Je ne me souciais plus de rien : ni du froid, ni du mur qui me râpait la joue, ni de la possibilité que quelqu’un tourne au coin et nous trouve comme ça, la jupe relevée et la chatte pleine de la bite d’un autre. Il a passé une main devant moi et a retrouvé mon clitoris, le frottant en cercles tout en continuant à me la mettre par derrière. C’était trop. Je me suis mordu l’avant-bras pour ne pas crier et j’ai joui dans un long tremblement qui m’est monté des pieds, lui serrant la bite de spasmes à l’intérieur.
— Tu me serres de partout — a-t-il haleté —. Je vais jouir.
— Dedans — l’ai-je supplié, sans réfléchir —. Jouis dedans.
Il m’a planté les mains dans les hanches, m’a pilonnée encore trois ou quatre fois, de plus en plus profond, et j’ai senti son corps se tendre puis la chaleur déborder en moi en jets brûlants qui m’ont rempli la chatte. Il est resté en moi un bon moment, bougeant lentement, se vidant complètement. Quand il me l’a enfin retirée, j’ai senti la semence couler à l’intérieur de ma cuisse, et je suis restée une seconde agrippée à lui contre le mur, essoufflée, en sueur, le cœur prêt à me sortir de la poitrine.

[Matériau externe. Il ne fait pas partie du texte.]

-- pv_equiv track=rewrite | github.com/colematt/advent-code | 2024/p2.py | isDampened
-- ===== SOURCE A (Python) =====
-- def isMonotonic(seq):
-- 	incr = decr = True
-- 	for i in range(len(seq) - 1):
-- 		if seq[i] < seq[i + 1]:
-- 			decr = False
-- 		if seq[i] > seq[i + 1]:
-- 			incr = False
-- 	return incr or decr
--
-- def isClamped(seq):
-- 	for i in range(len(seq) - 1):
-- 		if abs(seq[i] - seq[i+1]) > 3 or abs(seq[i] - seq[i+1]) < 1:
-- 			return False
-- 	return True
--
-- def isDampened(seq):
-- 	if isMonotonic(seq) and isClamped(seq):
-- 		return True
-- 	else:
-- 		for i in range(len(seq)):
-- 			newseq = list(seq)
-- 			del newseq[i]
-- 			if isMonotonic(newseq) and isClamped(newseq):
-- 				return True
-- 		return False
-- ===== SOURCE B (Python) =====
-- def _safeDir(seq, lo, hi):
--     return all(lo <= seq[i + 1] - seq[i] <= hi for i in range(len(seq) - 1))
--
-- def _dampenedDir(seq, lo, hi):
--     # find the first adjacent pair whose step is outside [lo, hi]
--     j = next((i for i in range(len(seq) - 1)
--               if not (lo <= seq[i + 1] - seq[i] <= hi)), None)
--     if j is None:
--         return True
--     # only removing position j or j+1 can repair the first bad step
--     return (_safeDir(seq[:j] + seq[j + 1:], lo, hi)
--             or _safeDir(seq[:j + 1] + seq[j + 2:], lo, hi))
--
-- def isDampened(seq):
--     return _dampenedDir(seq, 1, 3) or _dampenedDir(seq, -3, -1)
-- ===== Notes on version B (the rewrite author's own statement) =====
-- stated objective: faster
-- what changed: Instead of trying to delete every index and re-checking (quadratic), B finds the first adjacent step that breaks a direction (rise 1..3 or fall 1..3) and only tests deleting the two endpoints of that step, once per direction.
import Mathlib
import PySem

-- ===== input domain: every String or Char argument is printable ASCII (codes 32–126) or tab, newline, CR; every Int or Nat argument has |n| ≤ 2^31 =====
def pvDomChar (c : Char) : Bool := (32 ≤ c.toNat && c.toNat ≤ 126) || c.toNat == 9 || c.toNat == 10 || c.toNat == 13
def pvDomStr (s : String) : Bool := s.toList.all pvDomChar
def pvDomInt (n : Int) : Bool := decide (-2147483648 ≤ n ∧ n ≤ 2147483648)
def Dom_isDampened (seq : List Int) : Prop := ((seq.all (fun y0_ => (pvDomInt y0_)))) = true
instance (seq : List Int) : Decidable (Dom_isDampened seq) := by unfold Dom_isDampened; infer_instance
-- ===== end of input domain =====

Je n’ai pas eu le temps de reprendre mon souffle que Camila nous a crié depuis la salle qu’on devait y aller. Je me suis rhabillée à la hâte, j’ai remis comme j’ai pu mon tanga déchiré, j’ai baissé ma robe et nous sommes sorties comme si de rien n’était, les cuisses collantes et la chatte encore palpitante. J’ai dit au revoir à Damián avec un baiser, et en me retournant il m’a donné une bonne tape sur la fesse et a ri.
— Pourquoi tu es toute rouge ? — m’a demandé Camila dès qu’on a été seules.
— Pour rien — ai-je dit.
— Bien sûr. Au moins, remets ta robe correctement, on voit tout. Et tu pues le sperme jusqu’au coin de la rue.

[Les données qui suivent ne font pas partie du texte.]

-- pv_equiv track=rewrite | github.com/easyasme/Code_Readability_Project | extracted_codes_python3/code_snippet_467.py | list_to_line
-- ===== SOURCE A (Python) =====
-- def list_to_line(line,type):
--    run = 0
--    tri = 1
--    sct = 1
--    json_dump_path = []
--    json_dump_source = []
--    for string in line:
--       string = str(string)
--       x = string.split(', ')
--       for y in x:
--          run = run + 1
--          if run == sct:
--             sct = sct + 2
--             spp = y.split(': {"hash":')
--             for sop in spp:
--                if run == tri:
--                   tri = tri + 2
--                   z = sop.rstrip('"')
--                   s = z.lstrip(' "')
--                   json_dump_path.append(s)
--                else:
--                   o = sop.lstrip(' "')
--                   p = o.rstrip('" ')
--                   json_dump_source.append(p)
--    if type == '1':
--       return json_dump_source
--    if type == '2':
--       return json_dump_path
-- ===== SOURCE B (Python) =====
-- def list_to_line(line, type):
--     # Flatten once, then take the 1-indexed-odd tokens by slicing; path gets the
--     # head of each hash-split, source gets the remaining pieces.
--     tokens = [t for s in line for t in str(s).split(', ')]
--     odd = tokens[0::2]
--     if type == '1':
--         return [piece.lstrip(' "').rstrip('" ')
--                 for p in odd for piece in p.split(': {"hash":')[1:]]
--     if type == '2':
--         return [p.split(': {"hash":')[0].rstrip('"').lstrip(' "') for p in odd]
--     return None
-- ===== Notes on version B (the rewrite author's own statement) =====
-- stated objective: simpler
-- what changed: Replaces the three cross-loop counters (run/tri/sct) and nested conditional loops with one flatten of all tokens, a stride-2 slice for the odd tokens, and a single direct comprehension per requested output (head of each hash-split to path, tail pieces to source).
import Mathlib
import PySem

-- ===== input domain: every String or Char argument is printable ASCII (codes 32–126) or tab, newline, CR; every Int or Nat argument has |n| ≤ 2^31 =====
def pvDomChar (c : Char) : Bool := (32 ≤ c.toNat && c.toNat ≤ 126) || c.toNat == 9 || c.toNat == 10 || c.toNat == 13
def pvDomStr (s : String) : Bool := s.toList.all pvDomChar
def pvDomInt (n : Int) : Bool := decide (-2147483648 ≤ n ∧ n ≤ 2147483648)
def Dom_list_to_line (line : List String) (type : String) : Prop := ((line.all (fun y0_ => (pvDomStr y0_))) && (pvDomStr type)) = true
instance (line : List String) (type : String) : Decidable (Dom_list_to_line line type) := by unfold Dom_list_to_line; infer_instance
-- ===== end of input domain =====

-- B flattens all tokens once, strides over the odd ones and builds each output list
-- with a direct comprehension, instead of A's three cross-loop counters (objective: simpler).

-- shared helpers: exact ports of the Python string operations both versions use
-- str.lstrip(chars): drop leading characters belonging to the set `chars` (exact)
def pyLstrip (s : String) (chars : List Char) : String :=
  String.ofList (s.toList.dropWhile (fun c => chars.contains c))

-- str.rstrip(chars): drop trailing characters belonging to the set `chars` (exact)
def pyRstrip (s : String) (chars : List Char) : String :=
  String.ofList ((s.toList.reverse.dropWhile (fun c => chars.contains c)).reverse)

-- str.split(sep) for a nonempty sep (exact: PySem.Chars.splitOn)
def pySplit (s sep : String) : List String :=
  (PySem.Chars.splitOn s.toList sep.toList).map String.ofList

def hashSep : String := ": {\"hash\":"

-- the two cleanup pipelines (same expressions in A and in B)
def stripPath (sop : String) : String := pyLstrip (pyRstrip sop ['"']) [' ', '"']
def stripSrc (sop : String) : String := pyRstrip (pyLstrip sop [' ', '"']) ['"', ' ']

-- ===== PORT A =====
-- inner `for sop in spp` loop body; state = (tri, json_dump_path, json_dump_source)
def innerStep (run : Int) (st : Int × List String × List String) (sop : String) :
    Int × List String × List String :=
  if run == st.1 then
    (st.1 + 2, st.2.1 ++ [stripPath sop], st.2.2)
  else
    (st.1, st.2.1, st.2.2 ++ [stripSrc sop])

-- `for y in x` loop body; state = (run, tri, sct, json_dump_path, json_dump_source)
def tokStep (st : Int × Int × Int × List String × List String) (y : String) :
    Int × Int × Int × List String × List String :=
  let run := st.1 + 1
  if run == st.2.2.1 then
    let sct := st.2.2.1 + 2
    let inner := (pySplit y hashSep).foldl (innerStep run) (st.2.1, st.2.2.2.1, st.2.2.2.2)
    (run, inner.1, sct, inner.2.1, inner.2.2)
  else
    (run, st.2.1, st.2.2.1, st.2.2.2.1, st.2.2.2.2)

def list_to_line (line : List String) (type : String) : Option (List String) :=
  let st := line.foldl (fun st s => (pySplit s ", ").foldl tokStep st) (0, 1, 1, [], [])
  if type == "1" then some st.2.2.2.2
  else if type == "2" then some st.2.2.2.1
  else none

-- ===== PORT B =====
-- tokens[0::2], ported by hand: the step-2 slice from index 0 (exact)
mutual
def evens {α : Type} : List α → List α
  | [] => []
  | x :: xs => x :: odds xs
def odds {α : Type} : List α → List α
  | [] => []
  | _ :: xs => evens xs
end

def list_to_line_alt (line : List String) (type : String) : Option (List String) :=
  let tokens := line.flatMap (fun s => pySplit s ", ")
  let odd := evens tokens
  if type == "1" then
    some (odd.flatMap (fun p => ((pySplit p hashSep).tail).map stripSrc))
  else if type == "2" then
    -- p.split(...)[0]: split never returns an empty list, so headD is exact
    some (odd.map (fun p => stripPath ((pySplit p hashSep).headD "")))
  else none

-- ===== PRECONDITION & SPEC =====
def Spec_list_to_line (line : List String) (type : String) (out : Option (List String)) : Prop := out = list_to_line_alt line type
instance (line : List String) (type : String) (out : Option (List String)) : Decidable (Spec_list_to_line line type out) := by unfold Spec_list_to_line; infer_instance

-- ===== CLAIM (what is proved, stated in full; the proofs are below) =====
def Claim_equal_list_to_line : Prop := ∀ (line : List String) (type : String), Dom_list_to_line line type → Spec_list_to_line line type (list_to_line line type)

-- ===== LEMMAS AND PROOFS =====

-- split never returns []
theorem splitOn_go_ne_nil (sep : List Char) (fuel : Nat) (l cur : List Char)
    (acc : List (List Char)) : PySem.Chars.splitOn.go sep fuel l cur acc ≠ [] := by
  induction fuel generalizing l cur acc with
  | zero => simp [PySem.Chars.splitOn.go]
  | succ n ih =>
    cases l with
    | nil => simp [PySem.Chars.splitOn.go]
    | cons c rest =>
      rw [PySem.Chars.splitOn.go]
      split
      · exact ih _ _ _
      · exact ih _ _ _

theorem pySplit_ne_nil (s sep : String) : pySplit s sep ≠ [] := by
  unfold pySplit PySem.Chars.splitOn
  simp only [ne_eq, List.map_eq_nil_iff]
  exact splitOn_go_ne_nil _ _ _ _ _

-- the inner loop once run ≠ tri: every piece goes to source
theorem inner_false (run tri : Int) (h : ¬ run = tri) (rest path src : List String) :
    rest.foldl (innerStep run) (tri, path, src)
      = (tri, path, src ++ rest.map stripSrc) := by
  induction rest generalizing src with
  | nil => simp
  | cons r rs ih =>
    simp only [List.foldl_cons, innerStep, beq_iff_eq, h, if_false]
    rw [ih]
    simp

-- next odd target after n tokens
def tNext (n : Nat) : Int := if n % 2 = 0 then (n : Int) + 1 else (n : Int) + 2

-- the odd-indexed (1-based) tokens among the next ones, given n already consumed
def sel (n : Nat) (toks : List String) : List String :=
  if n % 2 = 0 then evens toks else odds toks

-- characterisation of A's token loop
theorem foldA (toks : List String) (n : Nat) (path src : List String) :
    toks.foldl tokStep ((n : Int), tNext n, tNext n, path, src)
      = ((n + toks.length : Int), tNext (n + toks.length), tNext (n + toks.length),
         path ++ (sel n toks).map (fun p => stripPath ((pySplit p hashSep).headD "")),
         src ++ (sel n toks).flatMap (fun p => ((pySplit p hashSep).tail).map stripSrc)) := by
  induction toks generalizing n path src with
  | nil => simp [sel]; split <;> simp [evens, odds]
  | cons x xs ih =>
    simp only [List.foldl_cons]
    rcases Nat.even_or_odd n with he | ho
    · have h0 : n % 2 = 0 := Nat.even_iff.mp he
      have htn : tNext n = (n : Int) + 1 := by simp [tNext, h0]
      have htn1 : tNext (n + 1) = (n : Int) + 3 := by
        have h1 : (n + 1) % 2 = 1 := by omega
        simp [tNext, h1]; ring
      obtain ⟨s0, rest, hsp⟩ := List.exists_cons_of_ne_nil (pySplit_ne_nil x hashSep)
      have hneq : ¬ ((n : Int) + 1 = (n : Int) + 1 + 2) := by omega
      have hstep : tokStep ((n : Int), tNext n, tNext n, path, src) x
          = ((n : Int) + 1, (n : Int) + 3, (n : Int) + 3,
             path ++ [stripPath s0], src ++ rest.map stripSrc) := by
        simp only [tokStep, htn, beq_self_eq_true, if_true, hsp, List.foldl_cons, innerStep]
        rw [inner_false _ _ hneq,
          show (n : Int) + 1 + 2 = (n : Int) + 3 from by ring]
      rw [hstep,
        show ((n : Int) + 1) = (((n + 1 : Nat)) : Int) by push_cast; ring,
        show ((n : Int) + 3) = tNext (n + 1) from htn1.symm, ih]
      have hsel1 : sel (n + 1) xs = odds xs := by
        have h1 : (n + 1) % 2 = 1 := by omega
        simp [sel, h1]
      have hsel0 : sel n (x :: xs) = x :: odds xs := by simp [sel, h0, evens]
      simp only [Prod.mk.injEq, hsel0, hsel1, List.map_cons, List.flatMap_cons, hsp,
        List.headD_cons, List.tail_cons, List.length_cons]
      refine ⟨by push_cast; ring, by congr 1; omega, by congr 1; omega,
        by simp, by simp⟩
    · have h1 : n % 2 = 1 := Nat.odd_iff.mp ho
      have hrun : ¬ ((n : Int) + 1 = tNext n) := by simp [tNext, h1]
      have hstep : tokStep ((n : Int), tNext n, tNext n, path, src) x
          = ((n : Int) + 1, tNext n, tNext n, path, src) := by
        simp only [tokStep, beq_iff_eq, hrun, if_false]
      have h2 : (n + 1) % 2 = 0 := by omega
      have htn1 : tNext n = tNext (n + 1) := by
        simp [tNext, h1, h2]; ring
      rw [hstep,
        show ((n : Int) + 1) = (((n + 1 : Nat)) : Int) by push_cast; ring, htn1, ih]
      have hsel1 : sel (n + 1) xs = evens xs := by simp [sel, h2]
      have hsel0 : sel n (x :: xs) = evens xs := by simp [sel, h1, odds]
      simp [hsel0, hsel1]
      refine ⟨by ring, ?_⟩
      congr 1
      omega

-- A's double loop is the single loop over the flattened token list
theorem foldl_flatMap' {α β σ : Type} (l : List α) (f : α → List β)
    (g : σ → β → σ) (init : σ) :
    l.foldl (fun st s => (f s).foldl g st) init = (l.flatMap f).foldl g init := by
  induction l generalizing init with
  | nil => rfl
  | cons x xs ih => simp [List.flatMap_cons, List.foldl_append, ih]

-- ===== VERDICT (by name: the statement is the Claim_ definition above) =====
theorem list_to_line_spec : Claim_equal_list_to_line := by
  intro line type _
  unfold Spec_list_to_line list_to_line list_to_line_alt
  rw [foldl_flatMap' line (fun s => pySplit s ", ") tokStep]
  have h0 : ((0 : Int), (1 : Int), (1 : Int), ([] : List String), ([] : List String))
      = (((0 : Nat) : Int), tNext 0, tNext 0, ([] : List String), ([] : List String)) := by
    simp [tNext]
  rw [h0, foldA]
  simp [sel]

Je n’ai pas pu m’empêcher de rire, et avec ça je lui ai déjà dit ce qu’elle devait savoir.
— Et toi avec Sebastián, alors ? — lui ai-je renvoyé.
— Je lui ai sucé la bite entière. Il m’a joui dans la bouche et j’ai tout avalé — a-t-elle répondu, parfaitement tranquille, et nous avons toutes les deux éclaté de rire.
***
Nous sommes rentrées à la maison par la rue sombre. Je sentais encore mon corps en feu, les vêtements collés à la peau, le sperme de Damián qui me coulait lentement à l’intérieur de la cuisse à chacun de mes pas, le souvenir encore tout frais de chaque coup de reins. Le lendemain, au lycée, la moitié de l’école savait déjà ce qui s’était passé. Le surveillant s’était chargé de répandre la rumeur avec tous les détails qu’il avait inventés, et je n’ai jamais revu Damián. On se moquait de moi dans les couloirs, on disait qu’on m’avait utilisée puis jetée.

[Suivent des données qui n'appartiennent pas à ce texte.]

-- pv_equiv track=rewrite | github.com/HeyJunie/GroupStudy | 03_28/03_28_01.py | function
-- ===== SOURCE A (Python) =====
-- def function(p, case_arr):
--
--     for i in p:
--         if i == 'R':
--             case_arr = case_arr[::-1]
--         else:
--             if len(case_arr) < 1:
--                 break
--             else:
--                 case_arr.pop(0)
--     return case_arr
-- ===== SOURCE B (Python) =====
-- def function(p, case_arr):
--     lo, hi, rev = 0, len(case_arr), False
--     for i in p:
--         if i == 'R':
--             rev = not rev
--         else:
--             if hi - lo < 1:
--                 break
--             if rev:
--                 hi -= 1
--             else:
--                 lo += 1
--     res = case_arr[lo:hi]
--     return res[::-1] if rev else res
-- ===== Notes on version B (the rewrite author's own statement) =====
-- stated objective: faster
-- what changed: Instead of physically reversing and popping the list for every command, B keeps a direction flag and two index pointers and materialises the surviving slice (reversed if needed) once at the end.
import Mathlib
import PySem

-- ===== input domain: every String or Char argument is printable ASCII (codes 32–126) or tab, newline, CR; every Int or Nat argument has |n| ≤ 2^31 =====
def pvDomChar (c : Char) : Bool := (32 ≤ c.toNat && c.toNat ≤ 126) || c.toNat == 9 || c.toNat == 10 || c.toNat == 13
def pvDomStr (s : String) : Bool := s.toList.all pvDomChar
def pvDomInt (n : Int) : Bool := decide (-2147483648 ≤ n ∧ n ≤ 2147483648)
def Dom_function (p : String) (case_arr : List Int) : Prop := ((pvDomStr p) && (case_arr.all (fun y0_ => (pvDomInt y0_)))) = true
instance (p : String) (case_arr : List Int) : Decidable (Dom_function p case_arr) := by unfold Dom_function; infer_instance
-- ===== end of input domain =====

-- B replaces per-command list reversal/popping by a direction flag and two pointers,
-- building the surviving slice once at the end (faster, asymptotic in a timing run).
-- A mutates its list argument via pop(0); the equivalence proved here is about the RETURN value only.

-- ===== PORT A =====
-- literal loop of A: reverse on 'R', otherwise break if empty else pop(0)
def functionLoopA : List Char → List Int → List Int
  | [], arr => arr
  | c :: cs, arr =>
    if c = 'R' then functionLoopA cs arr.reverse
    else if arr.length < 1 then arr
    else match PySem.List.pop? arr 0 with
      | some (_, rest) => functionLoopA cs rest
      | none => arr

def function (p : String) (case_arr : List Int) : List Int :=
  functionLoopA p.toList case_arr

-- ===== PORT B =====
-- literal loop of B: two pointers lo/hi and a reversal flag
def functionLoopB : List Char → Int → Int → Bool → Int × Int × Bool
  | [], lo, hi, rev => (lo, hi, rev)
  | c :: cs, lo, hi, rev =>
    if c = 'R' then functionLoopB cs lo hi (!rev)
    else if hi - lo < 1 then (lo, hi, rev)
    else if rev then functionLoopB cs lo (hi - 1) rev
    else functionLoopB cs (lo + 1) hi rev

def function_alt (p : String) (case_arr : List Int) : List Int :=
  let s := functionLoopB p.toList 0 (case_arr.length : Int) false
  let res := PySem.List.slice case_arr (some s.1) (some s.2.1)
  if s.2.2 then res.reverse else res

-- ===== PRECONDITION & SPEC =====
def Spec_function (p : String) (case_arr : List Int) (out : List Int) : Prop := out = function_alt p case_arr
instance (p : String) (case_arr : List Int) (out : List Int) : Decidable (Spec_function p case_arr out) := by unfold Spec_function; infer_instance

-- ===== CLAIM (what is proved, stated in full; the proofs are below) =====
def Claim_equal_function : Prop := ∀ (p : String) (case_arr : List Int), Dom_function p case_arr → Spec_function p case_arr (function p case_arr)

-- ===== LEMMAS AND PROOFS =====

-- the value B would reconstruct from a pointer state
def pvView (arr : List Int) (s : Int × Int × Bool) : List Int :=
  let res := PySem.List.slice arr (some s.1) (some s.2.1)
  if s.2.2 then res.reverse else res

lemma pvView_nat (arr : List Int) (a b : Nat) (rev : Bool) :
    pvView arr ((a : Int), (b : Int), rev)
      = (if rev then ((arr.drop a).take (b - a)).reverse else (arr.drop a).take (b - a)) := by
  simp [pvView, PySem.List.slice_natCast]

lemma pvTailTake (l : List Int) (n : Nat) : (l.take n).tail = l.tail.take (n - 1) := by
  induction l with
  | nil => simp
  | cons x xs ih =>
    cases n with
    | zero => simp
    | succ m => simp

lemma pvDropLastTake (l : List Int) (n : Nat) (h : n ≤ l.length) :
    (l.take n).dropLast = l.take (n - 1) := by
  rcases Nat.lt_or_ge n l.length with hlt | hge
  · exact List.dropLast_take hlt
  · have : n = l.length := by omega
    subst this
    simp [List.dropLast_eq_take]

lemma pvLoop_invariant (cs : List Char) (arr : List Int) (a b : Nat) (rev : Bool)
    (hab : a ≤ b) (hb : b ≤ arr.length) :
    functionLoopA cs (pvView arr ((a : Int), (b : Int), rev))
      = pvView arr (functionLoopB cs (a : Int) (b : Int) rev) := by
  induction cs generalizing a b rev with
  | nil => simp [functionLoopA, functionLoopB]
  | cons c cs ih =>
    by_cases hR : c = 'R'
    · have hrev : (pvView arr ((a : Int), (b : Int), rev)).reverse
          = pvView arr ((a : Int), (b : Int), !rev) := by
        cases rev <;> simp [pvView_nat]
      simp only [functionLoopA, functionLoopB, if_pos hR, hrev]
      exact ih a b (!rev) hab hb
    · by_cases hemp : b - a = 0
      · have hlen : (pvView arr ((a : Int), (b : Int), rev)).length < 1 := by
          cases rev <;> simp [pvView_nat, hemp] <;> omega
        have hlt : (b : Int) - (a : Int) < 1 := by omega
        simp [functionLoopA, functionLoopB, hR, hlen, hlt]
      · -- a < b: a pop happens on both sides
        have halt : a < b := by omega
        have hlt : ¬ ((b : Int) - (a : Int) < 1) := by omega
        set v := pvView arr ((a : Int), (b : Int), rev) with hv
        have hvlen : v.length = b - a := by
          cases rev <;> simp [hv, pvView_nat] <;> omega
        have hvne : v ≠ [] := by
          intro h; rw [h] at hvlen; simp at hvlen; omega
        obtain ⟨x, xs, hxs⟩ := List.exists_cons_of_ne_nil hvne
        have hpop : PySem.List.pop? v 0 = some (x, v.tail) := by
          rw [hxs]; simp [PySem.List.pop?_zero_cons]
        have hnotlen : ¬ (v.length < 1) := by omega
        simp only [functionLoopA, functionLoopB, if_neg hR, if_neg hnotlen, if_neg hlt, hpop]
        cases rev with
        | true =>
          have htail : v.tail = pvView arr ((a : Int), ((b - 1 : Nat) : Int), true) := by
            rw [hv]
            simp only [pvView_nat, if_true]
            rw [List.tail_reverse, pvDropLastTake _ _ (by simp; omega)]
            congr 2
            omega
          rw [htail]
          have hc : ((b : Int) - 1) = ((b - 1 : Nat) : Int) := by omega
          rw [hc]
          exact ih a (b - 1) true (by omega) (by omega)
        | false =>
          have htail : v.tail = pvView arr (((a + 1 : Nat) : Int), (b : Int), false) := by
            rw [hv]
            simp only [pvView_nat, Bool.false_eq_true, if_false]
            rw [pvTailTake, List.tail_drop]
            congr 1
          rw [htail]
          simp only [Bool.false_eq_true, if_false]
          have hc : ((a : Int) + 1) = ((a + 1 : Nat) : Int) := by omega
          rw [hc]
          exact ih (a + 1) b false (by omega) (by omega)

-- ===== VERDICT (by name: the statement is the Claim_ definition above) =====
theorem function_spec : Claim_equal_function := by
  intro p case_arr _
  unfold Spec_function function function_alt
  have h := pvLoop_invariant p.toList case_arr 0 case_arr.length false
    (Nat.zero_le _) (le_refl _)
  have h0 : pvView case_arr ((0 : Int), (case_arr.length : Int), false) = case_arr := by
    simp [pvView, PySem.List.slice_zero_start, PySem.List.slice_to_natCast]
  rw [Int.ofNat_zero] at h
  rw [h0] at h
  rw [h]
  rfl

Et c’est possible. Mais la vérité, c’est que cet après-midi-là, je suis entrée dans ce lycée en sachant exactement quelle bite allait me baiser, et j’en suis sortie sans le moindre regret. La réputation, je me la suis gagnée toute seule, et pendant longtemps je l’ai portée sans que ça me pèse trop. Pour le surveillant et pour ce qui est arrivé après — comment j’ai fini à genoux devant lui pour qu’il ferme sa gueule —, je vous le raconterai une autre fois.